Want to set up a call to talk through this? Sometimes it helps to map out the influencer landscape in each market.
This is a classic cross-market problem I see constantly. Here’s my systematic approach:
Step 1: Audit Your Current System
- What tools are tracking what?
- Are the definitions identical across tools?
- What’s your attribution window per market? (This is usually where everything breaks)
Step 2: Establish Ground Truth for Each Market
- Run one perfect metric per market independently
- For you, I’d suggest: Customer Acquisition Cost (CAC). This is harder to misinterpret.
- Russia CAC: $X. US CAC: $Y. These might be different—that’s okay.
- Track whether each is improving or declining over time.
Step 3: Build a Comparative Framework
- Stop trying to compare raw numbers (3.2x vs 0.9x)
- Instead, compare performance trends
- Is Russia ROAS up or down quarter-over-quarter?
- Is US ROAS up or down quarter-over-quarter?
- Both improving? Both declining? You have actionable insight.
Step 4: Segment Your Reporting
- Market-specific reports (Russia report shows Russia data + Russian benchmarks)

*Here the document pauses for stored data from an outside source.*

-- pv_equiv track=rewrite | github.com/ChengqiLiu/CS120 | Project/4/node1.py | EmptyParityBits
-- ===== SOURCE A (Python) =====
-- def NParity(length):
--     i=0
--     pow=1
--     while pow<=length+i:
--         i+=1
--         pow*=2
--     return i
--
-- def EmptyParityBits(data,length):
--     n=NParity(length)
--     i=0 #loop counter
--     j=0 #parity bits number
--     k=0 #data bits number
--     pow=1 #2**j
--     list1=list()
--     while i <n+length:
--         if i== pow-1:
--             list1.insert(i,0)
--             j+=1
--             pow*=2
--         else:
--             list1.insert(i,int(data[k]))
--             k+=1
--         i+=1
--     return list1
-- ===== SOURCE B (Python) =====
-- def NParity(length):
--     i = 0
--     pow = 1
--     while pow <= length + i:
--         i += 1
--         pow *= 2
--     return i
--
-- def EmptyParityBits(data, length):
--     n = NParity(length)
--     # pass 1: all data bits in order
--     result = [int(data[k]) for k in range(length)]
--     # pass 2: insert a zero placeholder at each parity position 0,1,3,7,... below n+length
--     p = 1
--     while p - 1 < n + length:
--         result.insert(p - 1, 0)
--         p *= 2
--     return result
-- ===== Notes on version B (the rewrite author's own statement) =====
-- stated objective: alternative
-- what changed: A interleaves parity placeholders and data conversion in one stateful loop with four counters; B separates concerns: one pass converts all data bits, then a second pass inserts a zero at each parity position 2**j-1 below n+length.
import Mathlib
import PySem

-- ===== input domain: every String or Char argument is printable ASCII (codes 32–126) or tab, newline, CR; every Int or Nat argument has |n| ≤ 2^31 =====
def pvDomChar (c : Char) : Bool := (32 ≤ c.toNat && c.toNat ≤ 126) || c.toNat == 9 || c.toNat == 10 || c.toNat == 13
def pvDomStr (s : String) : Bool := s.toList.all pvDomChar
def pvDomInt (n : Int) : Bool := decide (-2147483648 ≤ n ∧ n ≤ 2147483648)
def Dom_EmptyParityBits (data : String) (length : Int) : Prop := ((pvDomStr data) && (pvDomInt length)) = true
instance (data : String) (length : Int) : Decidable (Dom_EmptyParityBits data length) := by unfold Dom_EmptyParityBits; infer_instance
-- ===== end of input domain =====

-- B replaces A's single interleaved four-counter loop by two separate passes (convert all data
-- bits, then insert a zero at each parity position); the return values are proved equal on Pre_.

-- ===== PORT A =====

-- NParity's while loop; the Nat fuel is only a totality guard (64 suffices for |length| ≤ 2^31,
-- proved below from Dom); the loop condition is checked literally at each step.
def NParityGo (length : Int) : Nat → Int → Int → Int
  | 0, i, _ => i
  | f + 1, i, pow => if pow ≤ length + i then NParityGo length f (i + 1) (pow * 2) else i

def NParity (length : Int) : Int := NParityGo length 64 0 1

-- int(data[k]): where Python raises (IndexError / ValueError) the option is none and we take 0;
-- such inputs are excluded by Pre_.
def pyDigitAt (data : String) (k : Int) : Int :=
  ((PySem.Str.pyGet? data k).bind (fun c => PySem.Int.ofChars? [c])).getD 0

-- A's main while loop, literal: state (i, j, k, pow, list1); the fuel is a totality guard.
def EPBGoA (data : String) (stop : Int) : Nat → Int → Int → Int → Int → List Int → List Int
  | 0, _, _, _, _, l => l
  | f + 1, i, j, k, pow, l =>
    if i < stop then
      if i = pow - 1 then
        EPBGoA data stop f (i + 1) (j + 1) k (pow * 2) (PySem.List.insert l i 0)
      else
        EPBGoA data stop f (i + 1) j (k + 1) pow (PySem.List.insert l i (pyDigitAt data k))
    else l

def EmptyParityBits (data : String) (length : Int) : List Int :=
  let n := NParity length
  EPBGoA data (n + length) ((n + length).toNat + 1) 0 0 0 1 []

-- ===== PORT B =====

-- B's insertion pass: while p - 1 < stop: result.insert(p-1, 0); p *= 2.  Fuel = totality guard.
def EPBInsB (stop : Int) : Nat → Int → List Int → List Int
  | 0, _, l => l
  | f + 1, p, l =>
    if p - 1 < stop then EPBInsB stop f (p * 2) (PySem.List.insert l (p - 1) 0) else l

def EmptyParityBits_alt (data : String) (length : Int) : List Int :=
  let n := NParity length
  let result := (PySem.List.pyRange 0 length 1).map (fun k => pyDigitAt data k)
  EPBInsB (n + length) (n.toNat + 1) 1 result

-- ===== PRECONDITION & SPEC =====
-- Pre_ excludes exactly the inputs on which Python A raises: an IndexError when data has fewer
-- than `length` characters, or a ValueError when one of the first `length` characters is not a
-- decimal digit (int(data[k]) fails).
def Pre_EmptyParityBits (data : String) (length : Int) : Prop :=
  length ≤ (data.length : Int) ∧ (data.toList.take length.toNat).all Char.isDigit = true
instance (data : String) (length : Int) : Decidable (Pre_EmptyParityBits data length) := by
  unfold Pre_EmptyParityBits; infer_instance

def pvWitness_EmptyParityBits : String × Int := ("1011", 4)

def Spec_EmptyParityBits (data : String) (length : Int) (out : List Int) : Prop := out = EmptyParityBits_alt data length
instance (data : String) (length : Int) (out : List Int) : Decidable (Spec_EmptyParityBits data length out) := by unfold Spec_EmptyParityBits; infer_instance

-- ===== CLAIM (what is proved, stated in full; the proofs are below) =====
def Claim_equal_EmptyParityBits : Prop := ∀ (data : String) (length : Int), Dom_EmptyParityBits data length → Pre_EmptyParityBits data length → Spec_EmptyParityBits data length (EmptyParityBits data length)

-- ===== LEMMAS AND PROOFS =====

-- NParityGo returns, at adequate fuel, the least r ≥ i with length + r < 2^r (Python's NParity).
theorem NParityGo_spec (length : Int) :
    ∀ (f i : Nat), length + (i + f : Nat) < 2 ^ (i + f) →
      ∃ r : Nat, NParityGo length f (i : Int) ((2 : Int) ^ i) = (r : Int) ∧ i ≤ r ∧
        length + r < (2 : Int) ^ r ∧ ∀ t : Nat, i ≤ t → t < r → (2 : Int) ^ t ≤ length + t := by
  intro f
  induction f with
  | zero =>
    intro i h
    simp only [Nat.add_zero] at h
    exact ⟨i, rfl, le_refl _, h, fun t h1 h2 => absurd (lt_of_le_of_lt h1 h2) (lt_irrefl _)⟩
  | succ f ih =>
    intro i h
    by_cases hc : (2 : Int) ^ i ≤ length + i
    · have h' : length + ((i + 1) + f : Nat) < 2 ^ ((i + 1) + f) := by
        have : (i + 1) + f = i + (f + 1) := by omega
        rw [this]; exact_mod_cast h
      obtain ⟨r, hr, hir, hlr, hall⟩ := ih (i + 1) h'
      refine ⟨r, ?_, by omega, hlr, ?_⟩
      · simp only [NParityGo, if_pos hc]
        have e1 : ((i : Int) + 1) = ((i + 1 : Nat) : Int) := by push_cast; ring
        have e2 : ((2 : Int) ^ i * 2) = (2 : Int) ^ (i + 1) := by ring
        rw [e1, e2]; exact hr
      · intro t h1 h2
        rcases Nat.eq_or_lt_of_le h1 with h1 | h1
        · subst h1; exact hc
        · exact hall t h1 h2
    · refine ⟨i, ?_, le_refl _, by omega, fun t h1 h2 => absurd (lt_of_le_of_lt h1 h2) (lt_irrefl _)⟩
      simp only [NParityGo, if_neg hc]

-- inserting at exactly the length of a prefix splices the value between prefix and rest
theorem insert_mid (acc rest : List Int) (v : Int) :
    PySem.List.insert (acc ++ rest) ((acc.length : Int)) v = acc ++ v :: rest := by
  rw [PySem.List.insert_natCast _ _ _ (by simp)]
  simp

-- the heart: A's interleaved loop from a mid-state equals B's insertion pass applied to the
-- current prefix followed by the remaining converted data bits
theorem loop_eq (data : String) (length : Int) (nn : Nat)
    (hlt : ∀ t : Nat, t < nn → (2 : Int) ^ t ≤ length + t)
    (hn : length + nn < (2 : Int) ^ nn) :
    ∀ (fA : Nat) (jn kn : Nat) (acc : List Int) (fB : Nat),
      ((nn : Int) + length - ((jn : Int) + kn)).toNat < fA →
      acc.length = jn + kn →
      ((jn : Int) + kn) ≤ 2 ^ jn - 1 →
      jn ≤ nn →
      nn - jn < fB →
      EPBGoA data ((nn : Int) + length) fA ((jn : Int) + kn) jn kn ((2 : Int) ^ jn) acc =
        EPBInsB ((nn : Int) + length) fB ((2 : Int) ^ jn)
          (acc ++ (PySem.List.pyRange (kn : Int) length 1).map (fun k => pyDigitAt data k)) := by
  intro fA
  induction fA with
  | zero => intro jn kn acc fB hfA; omega
  | succ fA ih =>
    intro jn kn acc fB hfA hacc hle hjn hfB
    by_cases hstop : ((jn : Int) + kn) < (nn : Int) + length
    · rw [EPBGoA, if_pos hstop]
      by_cases hpar : ((jn : Int) + kn) = (2 : Int) ^ jn - 1
      · -- parity step: A appends 0 at i = 2^jn - 1 = acc.length; B's next insert fires there
        have hjlt : jn < nn := by
          by_contra hcon
          have : jn = nn := by omega
          subst this
          omega
        rw [if_pos hpar]
        obtain ⟨fB', rfl⟩ : ∃ fB', fB = fB' + 1 := ⟨fB - 1, by omega⟩
        rw [EPBInsB, if_pos (by omega)]
        have hpos : (2 : Int) ^ jn - 1 = (acc.length : Int) := by
          rw [hacc]; push_cast; omega
        have hB : PySem.List.insert
            (acc ++ (PySem.List.pyRange (kn : Int) length 1).map (fun k => pyDigitAt data k))
            ((2 : Int) ^ jn - 1) 0 =
            (acc ++ [0]) ++ (PySem.List.pyRange (kn : Int) length 1).map (fun k => pyDigitAt data k) := by
          rw [hpos, insert_mid]; simp
        have hA : PySem.List.insert acc ((jn : Int) + kn) 0 = acc ++ [0] := by
          have : ((jn : Int) + kn) = (acc.length : Int) := by omega
          rw [this]
          simpa using insert_mid acc [] 0
        rw [hA, hB]
        have e1 : ((jn : Int) + kn) + 1 = ((jn + 1 : Nat) : Int) + kn := by push_cast; ring
        have e2 : ((jn : Int)) + 1 = ((jn + 1 : Nat) : Int) := by push_cast; ring
        have e3 : (2 : Int) ^ jn * 2 = (2 : Int) ^ (jn + 1) := by ring
        rw [e1, e2, e3]
        exact ih (jn + 1) kn (acc ++ [0]) fB' (by push_cast at hfA ⊢; omega)
          (by simp [hacc]; omega)
          (by push_cast at hpar ⊢
              have h2 : (0 : Int) < 2 ^ jn := by positivity
              have : (2 : Int) ^ (jn + 1) = 2 ^ jn * 2 := by ring
              omega)
          (by omega) (by omega)
      · -- data step: A appends int(data[k]) at i = acc.length; B's data list loses its head
        have hklen : (kn : Int) < length := by
          by_cases hjn' : jn < nn
          · have := hlt jn hjn'
            omega
          · have : jn = nn := by omega
            subst this
            omega
        rw [if_neg hpar]
        have e1 : ((jn : Int) + kn) + 1 = (jn : Int) + ((kn + 1 : Nat) : Int) := by push_cast; ring
        have e2 : ((kn : Int)) + 1 = ((kn + 1 : Nat) : Int) := by push_cast; ring
        have hA : PySem.List.insert acc ((jn : Int) + kn) (pyDigitAt data kn) = acc ++ [pyDigitAt data kn] := by
          have : ((jn : Int) + kn) = (acc.length : Int) := by omega
          rw [this]
          simpa using insert_mid acc [] (pyDigitAt data kn)
        have hD : (PySem.List.pyRange (kn : Int) length 1).map (fun k => pyDigitAt data k) =
            pyDigitAt data kn :: (PySem.List.pyRange (((kn + 1 : Nat)) : Int) length 1).map (fun k => pyDigitAt data k) := by
          rw [PySem.List.pyRange_one_cons hklen]; push_cast; simp
        rw [hA, e1, e2, hD]
        rw [ih jn (kn + 1) (acc ++ [pyDigitAt data kn]) fB (by push_cast at hfA ⊢; omega)
          (by simp [hacc]; omega) (by push_cast at hle ⊢; omega) hjn hfB]
        simp
    · -- loop over: k ≥ length so B's data list is exhausted, and B's next insert is out of range
      rw [EPBGoA, if_neg hstop]
      have hrange : PySem.List.pyRange (kn : Int) length 1 = [] :=
        PySem.List.pyRange_one_eq_nil (by omega)
      obtain ⟨fB', rfl⟩ : ∃ fB', fB = fB' + 1 := ⟨fB - 1, by omega⟩
      rw [EPBInsB, if_neg (by omega)]
      simp [hrange]

-- ===== VERDICT (by name: the statement is the Claim_ definition above) =====
theorem EmptyParityBits_spec : Claim_equal_EmptyParityBits := by
  intro data length hDom _hPre
  unfold Spec_EmptyParityBits EmptyParityBits EmptyParityBits_alt
  have hbound : -2147483648 ≤ length ∧ length ≤ 2147483648 := by
    unfold Dom_EmptyParityBits at hDom
    rw [Bool.and_eq_true] at hDom
    have := hDom.2
    simpa [pvDomInt] using this
  obtain ⟨nn, hnn, -, hn, hlt0⟩ := NParityGo_spec length 64 0 (by norm_num; omega)
  have hnp : NParity length = (nn : Int) := by
    unfold NParity
    simpa using hnn
  rw [hnp]
  have hlt : ∀ t : Nat, t < nn → (2 : Int) ^ t ≤ length + t :=
    fun t ht => hlt0 t (Nat.zero_le _) ht
  have := loop_eq data length nn hlt hn (((nn : Int) + length).toNat + 1) 0 0 [] (nn + 1)
    (by omega) (by simp) (by norm_num) (by omega) (by omega)
  simpa using this
-- pv_equiv track=rewrite | github.com/beecave-homelab/sanitize-text | scripts/extract_dutch_firstnames.py | dedupe_preserve_case
-- ===== SOURCE A (Python) =====
-- def dedupe_preserve_case(names: list[str]) -> list[str]:
--     """Deduplicate name values case-insensitively.
--
--     The first occurrence of a specific case-insensitive name is preserved and
--     the final result list is sorted in a case-insensitive way.
--
--     Args:
--         names: The list of (possibly duplicate) name strings.
--
--     Returns:
--         A sorted list of unique name strings.
--     """
--     seen: dict[str, str] = {}
--     result: list[str] = []
--
--     for item in names:
--         key = item.casefold()
--         if key not in seen:
--             seen[key] = item
--             result.append(item)
--
--     return sorted(result, key=lambda value: value.casefold())
-- ===== SOURCE B (Python) =====
-- def dedupe_preserve_case(names: list[str]) -> list[str]:
--     """Case-insensitive dedupe keeping the first occurrence's casing, sorted case-insensitively.
--
--     Sorts first (stably, so the first original occurrence of each casefolded
--     key comes first in its run), then drops adjacent duplicates in one pass.
--     """
--     ordered = sorted(names, key=str.casefold)
--     out: list[str] = []
--     prev = None
--     for item in ordered:
--         key = item.casefold()
--         if prev is None or key != prev:
--             out.append(item)
--             prev = key
--     return out
-- ===== Notes on version B (the rewrite author's own statement) =====
-- stated objective: alternative
-- what changed: Replaces the seen-dict first-occurrence pass followed by a sort with a single stable sort of the whole list by casefold followed by one adjacent-duplicate-dropping pass (stability keeps the first occurrence's casing).
import Mathlib
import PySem
theorem mem_foldl_addIf (visited : List Int) (l : List Int) (acc : List Int) (x : Int) :
    x ∈ l.foldl (fun acc n => if n ∈ visited then acc else PySem.Set.add acc n) acc
      ↔ x ∈ acc ∨ (x ∈ l ∧ x ∉ visited) := by
  induction l generalizing acc with
  | nil => simp
  | cons n ns ih =>
    by_cases hn : n ∈ visited
    · simp only [List.foldl_cons, if_pos hn, ih, List.mem_cons]
      constructor
      · tauto
      · rintro (h | ⟨rfl | h, hv⟩) <;> tauto
    · simp only [List.foldl_cons, if_neg hn, ih, PySem.Set.mem_add, List.mem_cons]
      constructor
      · rintro (⟨h | rfl⟩ | h) <;> tauto
      · rintro (h | ⟨rfl | h, hv⟩) <;> tauto

theorem mem_buildCands (tree : List (Int × List Int)) (visited : List Int) (x : Int) :
    x ∈ buildCands tree visited ↔ FrontP tree visited x := by
  unfold buildCands FrontP
  suffices h : ∀ (l acc : List Int),
      x ∈ l.foldl (fun acc v =>
          ((PySem.Dict.mk tree).getD v []).foldl (fun acc n =>
            if n ∈ visited then acc else PySem.Set.add acc n) acc) acc
        ↔ x ∈ acc ∨ ∃ v ∈ l, x ∈ adjOf tree v ∧ x ∉ visited by
    rw [h visited []]
    simp
    tauto
  intro l
  induction l with
  | nil => intro acc; simp
  | cons v vs ih =>
    intro acc
    rw [List.foldl_cons, ih, mem_foldl_addIf]
    simp only [List.mem_cons, adjOf]
    constructor
    · rintro (⟨h | ⟨h1, h2⟩⟩ | ⟨u, hu, h1, h2⟩)
      · exact Or.inl h
      · exact Or.inr ⟨v, Or.inl rfl, h1, h2⟩
      · exact Or.inr ⟨u, Or.inr hu, h1, h2⟩
    · rintro (h | ⟨u, rfl | hu, h1, h2⟩)
      · exact Or.inl (Or.inl h)
      · exact Or.inl (Or.inr ⟨h1, h2⟩)
      · exact Or.inr ⟨u, hu, h1, h2⟩

theorem mem_newCands (tree : List (Int × List Int)) (cands visited2 : List Int) (c x : Int) :
    x ∈ newCands tree cands visited2 c
      ↔ (x ∈ cands ∧ x ≠ c) ∨ (x ∈ adjOf tree c ∧ x ∉ visited2) := by
  unfold newCands
  rw [mem_foldl_addIf]
  simp [List.mem_filter, adjOf]

theorem frontP_add (tree : List (Int × List Int)) (visited cands : List Int) (c x : Int)
    (hinv : ∀ y, y ∈ cands ↔ FrontP tree visited y) :
    x ∈ newCands tree cands (PySem.Set.add visited c) c
      ↔ FrontP tree (PySem.Set.add visited c) x := by
  rw [mem_newCands, hinv x]
  simp only [FrontP, PySem.Set.mem_add]
  constructor
  · rintro (⟨⟨hnv, v, hv, ha⟩, hne⟩ | ⟨ha, hnv⟩)
    · exact ⟨by tauto, v, Or.inl hv, ha⟩
    · exact ⟨hnv, c, Or.inr rfl, ha⟩
  · rintro ⟨hnv, v, hv | rfl, ha⟩
    · exact Or.inl ⟨⟨by tauto, v, hv, ha⟩, by tauto⟩
    · exact Or.inr ⟨ha, hnv⟩

theorem solve_eq (tree : List (Int × List Int)) (info : List Int) :
    ∀ (fuel : Nat) (visited : List Int) (s w : Int) (cands : List Int),
      (∀ y, y ∈ cands ↔ FrontP tree visited y) →
      ((occOf tree visited).map
          (fun n => dfsAux tree info fuel n (PySem.Set.add visited n) s w)).foldl max s
        = solveB tree info fuel cands visited s w := by
  intro fuel
  induction fuel with
  | zero =>
    intro visited s w cands hinv
    calc ((occOf tree visited).map
            (fun n => dfsAux tree info 0 n (PySem.Set.add visited n) s w)).foldl max s
        = ((occOf tree visited).map (fun _ => (0 : Int))).foldl max s := by simp [dfsAux]
      _ = (cands.map (fun _ => (0 : Int))).foldl max s := by
            apply foldl_max_mem_iff
            intro y
            simp only [List.mem_map, mem_occOf, hinv]
      _ = cands.foldl (fun best _ => max best (0 : Int)) s := (foldl_map_max _ cands s).symm
      _ = solveB tree info 0 cands visited s w := rfl
  | succ k ih =>
    intro visited s w cands hinv
    have step : ∀ c, FrontP tree visited c →
        dfsAux tree info (k + 1) c (PySem.Set.add visited c) s w
          = (match PySem.List.pyGet? info c with
             | none => 0
             | some iv =>
               let s2 := if iv = 0 then s + 1 else s
               let w2 := if iv = 0 then w else w + 1
               if s2 ≤ w2 then 0
               else solveB tree info k
                      (newCands tree cands (PySem.Set.add visited c) c)
                      (PySem.Set.add visited c) s2 w2) := by
      intro c _
      cases hg : PySem.List.pyGet? info c with
      | none => simp [dfsAux, hg]
      | some iv =>
        simp only [dfsAux, hg]
        by_cases hcond : (if iv = 0 then s + 1 else s) ≤ (if iv = 0 then w else w + 1)
        · simp [hcond]
        · simp only [if_neg hcond]
          rw [loopA_eq]
          exact ih (PySem.Set.add visited c) _ _
            (newCands tree cands (PySem.Set.add visited c) c)
            (fun y => frontP_add tree visited cands c y hinv)
    calc ((occOf tree visited).map
            (fun n => dfsAux tree info (k + 1) n (PySem.Set.add visited n) s w)).foldl max s
        = (cands.map
            (fun n => dfsAux tree info (k + 1) n (PySem.Set.add visited n) s w)).foldl max s := by
          apply foldl_max_mem_iff
          intro y
          simp only [List.mem_map, mem_occOf, hinv]
      _ = cands.foldl
            (fun best c => max best (dfsAux tree info (k + 1) c (PySem.Set.add visited c) s w))
            s := (foldl_map_max _ cands s).symm
      _ = solveB tree info (k + 1) cands visited s w := by
          rw [solveB]
          apply PySem.List.foldl_congr_mem
          intro best c hc
          rw [step c ((hinv c).1 hc)]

- Separate reporting (not comparative)
- Executive summary (which markets are improving, which need attention)
Step 5: Implement Properly
- Use a tool like Mixpanel, Amplitude, or hire a data engineer
- Don’t try to spreadsheet this. You’ll miss something.
- Build the system once, properly, then monitor it.
The 0.9x ROAS is probably real, but it might also just indicate that your US campaign needs different optimization—different creators, different positioning, different timing. Not necessarily a failure.
How much budget are you allocating to analytics infrastructure?